In consideration of the license and other rights granted by Jenrin, the Company paid Jenrin a $250,000 upfront cash payment and is obligated to pay potential milestone payments to Jenrin totaling up to $18.4 million for each compound it elects to develop based upon the achievement of specified development and regulatory milestones. In addition, Corbus is obligated to pay Jenrin royalties in the mid, single digits based on net sales of any Licensed Products, subject to specified reductions. As of March 31, 2019, there have been no milestone or royalty payments made to Jenrin.

 

In January 2017, the FASB issued ASU 2017-01, Business Combinations (Topic 805): Clarifying the Definition of a Business (“ASU 2017-01”) which clarifies the definition of a business and determines when an integrated set of assets and activities is not a business.
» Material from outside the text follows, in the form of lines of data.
-- ===== PORT B =====
def TAG_KEYWORDS : List (String × List String) :=
  [ ("fire-detection", ["fire", "wildfire"]),
    ("meteorology-background", ["wind", "humidity", "weather", "meteorology"]),
    ("policy-comment-coverage", ["policy", "comment", "docket"]),
    ("precipitation-hydrology", ["flood", "river", "hydrology", "precipitation"]),
    ("precipitation-soil-moisture", ["soil", "drought"]),
    ("public-discussion-coverage", ["public", "discussion", "claim", "attributable"]),
    ("station-air-quality", ["station", "pm2", "air-quality"]),
    ("temperature-extremes", ["temperature", "heat"]) ]

def missing_types_from_reason_texts_alt (texts : List String) : List String :=
  let lowered := texts.map (fun t => PySem.Str.lower (PySem.Str.join " " (PySem.Str.split₀ t)))
  (TAG_KEYWORDS.filter (fun p => lowered.any (fun low => p.2.any (fun kw => PySem.Str.isIn kw low)))).map Prod.fst

-- ===== PRECONDITION & SPEC =====
def Spec_missing_types_from_reason_texts (texts : List String) (out : List String) : Prop := out = missing_types_from_reason_texts_alt texts
instance (texts : List String) (out : List String) : Decidable (Spec_missing_types_from_reason_texts texts out) := by unfold Spec_missing_types_from_reason_texts; infer_instance

-- ===== CLAIM (what is proved, stated in full; the proofs are below) =====
def Claim_equal_missing_types_from_reason_texts : Prop := ∀ (texts : List String), Dom_missing_types_from_reason_texts texts → Spec_missing_types_from_reason_texts texts (missing_types_from_reason_texts texts)

-- ===== LEMMAS AND PROOFS =====

-- the normalized, lowered text both programs match keywords against
def pvLow (t : String) : String := PySem.Str.lower (maybe_text t)

-- does text t trigger the tag whose keyword list is kws?
def pvTrig (kws : List String) (t : String) : Bool := kws.any (fun kw => PySem.Str.isIn kw (pvLow t))

lemma mem_addIf (s : List String) (c : Prop) [Decidable c] (x a : String) :
    a ∈ (if c then PySem.Set.add s x else s) ↔ a ∈ s ∨ (x = a ∧ c) := by
  split
  · rename_i h; simp [PySem.Set.mem_add, h, eq_comm]
  · rename_i h; simp [h]

lemma nodup_addIf (s : List String) (c : Prop) [Decidable c] (x : String) (h : s.Nodup) :
    (if c then PySem.Set.add s x else s).Nodup := by
  split
  · exact PySem.Set.nodup_add s x h
  · exact h

lemma trig_empty (t : String) (h : PySem.Str.lower (maybe_text t) = "") :
    ∀ p ∈ TAG_KEYWORDS, pvTrig p.2 t = false := by
  intro p hp
  unfold pvTrig pvLow
  rw [h]
  fin_cases hp <;> decide

lemma trigA1 (t : String) : (PySem.Str.isIn "station" (PySem.Str.lower (maybe_text t)) || PySem.Str.isIn "pm2" (PySem.Str.lower (maybe_text t)) || PySem.Str.isIn "air-quality" (PySem.Str.lower (maybe_text t))) = pvTrig ["station", "pm2", "air-quality"] t := by
  simp [pvTrig, pvLow, List.any_cons, List.any_nil, Bool.or_assoc]

lemma trigA2 (t : String) : (PySem.Str.isIn "fire" (PySem.Str.lower (maybe_text t)) || PySem.Str.isIn "wildfire" (PySem.Str.lower (maybe_text t))) = pvTrig ["fire", "wildfire"] t := by
  simp [pvTrig, pvLow, List.any_cons, List.any_nil, Bool.or_assoc]

lemma trigA3 (t : String) : (PySem.Str.isIn "wind" (PySem.Str.lower (maybe_text t)) || PySem.Str.isIn "humidity" (PySem.Str.lower (maybe_text t)) || PySem.Str.isIn "weather" (PySem.Str.lower (maybe_text t)) || PySem.Str.isIn "meteorology" (PySem.Str.lower (maybe_text t))) = pvTrig ["wind", "humidity", "weather", "meteorology"] t := by
  simp [pvTrig, pvLow, List.any_cons, List.any_nil, Bool.or_assoc]

lemma trigA4 (t : String) : (PySem.Str.isIn "flood" (PySem.Str.lower (maybe_text t)) || PySem.Str.isIn "river" (PySem.Str.lower (maybe_text t)) || PySem.Str.isIn "hydrology" (PySem.Str.lower (maybe_text t)) || PySem.Str.isIn "precipitation" (PySem.Str.lower (maybe_text t))) = pvTrig ["flood", "river", "hydrology", "precipitation"] t := by
  simp [pvTrig, pvLow, List.any_cons, List.any_nil, Bool.or_assoc]

lemma trigA5 (t : String) : (PySem.Str.isIn "temperature" (PySem.Str.lower (maybe_text t)) || PySem.Str.isIn "heat" (PySem.Str.lower (maybe_text t))) = pvTrig ["temperature", "heat"] t := by
  simp [pvTrig, pvLow, List.any_cons, List.any_nil, Bool.or_assoc]

lemma trigA6 (t : String) : (PySem.Str.isIn "soil" (PySem.Str.lower (maybe_text t)) || PySem.Str.isIn "drought" (PySem.Str.lower (maybe_text t))) = pvTrig ["soil", "drought"] t := by
  simp [pvTrig, pvLow, List.any_cons, List.any_nil, Bool.or_assoc]

lemma trigA7 (t : String) : (PySem.Str.isIn "policy" (PySem.Str.lower (maybe_text t)) || PySem.Str.isIn "comment" (PySem.Str.lower (maybe_text t)) || PySem.Str.isIn "docket" (PySem.Str.lower (maybe_text t))) = pvTrig ["policy", "comment", "docket"] t := by
  simp [pvTrig, pvLow, List.any_cons, List.any_nil, Bool.or_assoc]

lemma trigA8 (t : String) : (PySem.Str.isIn "public" (PySem.Str.lower (maybe_text t)) || PySem.Str.isIn "discussion" (PySem.Str.lower (maybe_text t)) || PySem.Str.isIn "claim" (PySem.Str.lower (maybe_text t)) || PySem.Str.isIn "attributable" (PySem.Str.lower (maybe_text t))) = pvTrig ["public", "discussion", "claim", "attributable"] t := by
  simp [pvTrig, pvLow, List.any_cons, List.any_nil, Bool.or_assoc]

set_option maxHeartbeats 1000000 in
lemma stepA_mem (s : PySem.Set String) (t a : String) :
    a ∈ pvStepA s t ↔ a ∈ s ∨ ∃ p ∈ TAG_KEYWORDS, p.1 = a ∧ pvTrig p.2 t = true := by
  simp only [pvStepA]
  by_cases hE : PySem.Str.lower (maybe_text t) = ""
  · rw [if_pos hE]
    constructor
    · exact Or.inl
    · rintro (hs | ⟨p, hp, -, htr⟩)
      · exact hs
      · rw [trig_empty t hE p hp] at htr; cases htr
  · rw [if_neg hE]
    simp only [trigA1 t, trigA2 t, trigA3 t, trigA4 t, trigA5 t, trigA6 t, trigA7 t, trigA8 t]
    simp only [mem_addIf]
    simp only [TAG_KEYWORDS, List.mem_cons, List.not_mem_nil, or_false, exists_eq_or_imp,
      exists_eq_left]
    constructor
    · rintro ((((((((h|h)|h)|h)|h)|h)|h)|h)|h)
      · exact Or.inl h
      · exact Or.inr (Or.inr (Or.inr (Or.inr (Or.inr (Or.inr (Or.inr (Or.inl h)))))))
      · exact Or.inr (Or.inl h)
      · exact Or.inr (Or.inr (Or.inl h))
      · exact Or.inr (Or.inr (Or.inr (Or.inr (Or.inl h))))
      · exact Or.inr (Or.inr (Or.inr (Or.inr (Or.inr (Or.inr (Or.inr (Or.inr h)))))))
      · exact Or.inr (Or.inr (Or.inr (Or.inr (Or.inr (Or.inl h)))))
      · exact Or.inr (Or.inr (Or.inr (Or.inl h)))
      · exact Or.inr (Or.inr (Or.inr (Or.inr (Or.inr (Or.inr (Or.inl h))))))
    · rintro (h|h|h|h|h|h|h|h|h)
      · exact Or.inl (Or.inl (Or.inl (Or.inl (Or.inl (Or.inl (Or.inl (Or.inl h)))))))
      · exact Or.inl (Or.inl (Or.inl (Or.inl (Or.inl (Or.inl (Or.inr h))))))
      · exact Or.inl (Or.inl (Or.inl (Or.inl (Or.inl (Or.inr h)))))
      · exact Or.inl (Or.inr h)
      · exact Or.inl (Or.inl (Or.inl (Or.inl (Or.inr h))))
      · exact Or.inl (Or.inl (Or.inr h))
      · exact Or.inr h
      · exact Or.inl (Or.inl (Or.inl (Or.inl (Or.inl (Or.inl (Or.inl (Or.inr h)))))))
      · exact Or.inl (Or.inl (Or.inl (Or.inr h)))

lemma stepA_nodup (s : PySem.Set String) (t : String) (h : s.Nodup) : (pvStepA s t).Nodup := by
  simp only [pvStepA]
  by_cases hE : PySem.Str.lower (maybe_text t) = ""
  · rw [if_pos hE]; exact h
  · rw [if_neg hE]
    exact nodup_addIf _ _ _ (nodup_addIf _ _ _ (nodup_addIf _ _ _ (nodup_addIf _ _ _
      (nodup_addIf _ _ _ (nodup_addIf _ _ _ (nodup_addIf _ _ _ (nodup_addIf _ _ _ h)))))))

set_option maxHeartbeats 1600000 in
lemma foldA_mem (texts : List String) (s : PySem.Set String) (a : String) :
    a ∈ texts.foldl pvStepA s ↔ a ∈ s ∨ ∃ p ∈ TAG_KEYWORDS, p.1 = a ∧ ∃ t ∈ texts, pvTrig p.2 t = true := by
  induction texts generalizing s with
  | nil => simp
  | cons t ts ih =>
    rw [List.foldl_cons]
    rw [ih (pvStepA s t)]
    rw [stepA_mem]
    simp only [List.mem_cons]
    constructor
    · rintro ((h | ⟨p, hp, he, htr⟩) | ⟨p, hp, he, u, hu, htr⟩)
      · exact Or.inl h
      · exact Or.inr ⟨p, hp, he, t, Or.inl rfl, htr⟩
      · exact Or.inr ⟨p, hp, he, u, Or.inr hu, htr⟩
    · rintro (h | ⟨p, hp, he, u, (rfl | hu), htr⟩)
      · exact Or.inl (Or.inl h)
      · exact Or.inl (Or.inr ⟨p, hp, he, htr⟩)
      · exact Or.inr ⟨p, hp, he, u, hu, htr⟩

set_option maxHeartbeats 1600000 in
lemma foldA_nodup (texts : List String) (s : PySem.Set String) (h : s.Nodup) :
    (texts.foldl pvStepA s).Nodup := by
  induction texts generalizing s with
  | nil => exact h
  | cons t ts ih => rw [List.foldl_cons]; exact ih _ (stepA_nodup _ _ h)

-- B's per-tag test, phrased through pvTrig
lemma altB_any (texts : List String) (p : String × List String) :
    ((texts.map (fun t => PySem.Str.lower (PySem.Str.join " " (PySem.Str.split₀ t)))).any
      (fun low => p.2.any (fun kw => PySem.Str.isIn kw low)))
      = texts.any (fun t => pvTrig p.2 t) := by
  rw [List.any_map]
  rfl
ASU 2017-01 requires that if substantially all of the fair value of gross assets acquired or disposed of is concentrated in a single asset or group of similar identifiable assets, the assets would not represent a business. The Company determined that substantially all of the fair value of the Jenrin Agreement was attributable to a single in-process research and development asset, CRB-4001, which did not constitute a business. The Company concluded that it did not have any alternative future use for the acquired in-process research and development asset. Thus, the Company recorded the $250,000 upfront payment to research and development expenses in the third quarter of 2018. The Company will account for the $18.4 million of development and regulatory milestone payments in the period that the relevant milestones are achieved as either research and development expense or as an intangible asset as applicable.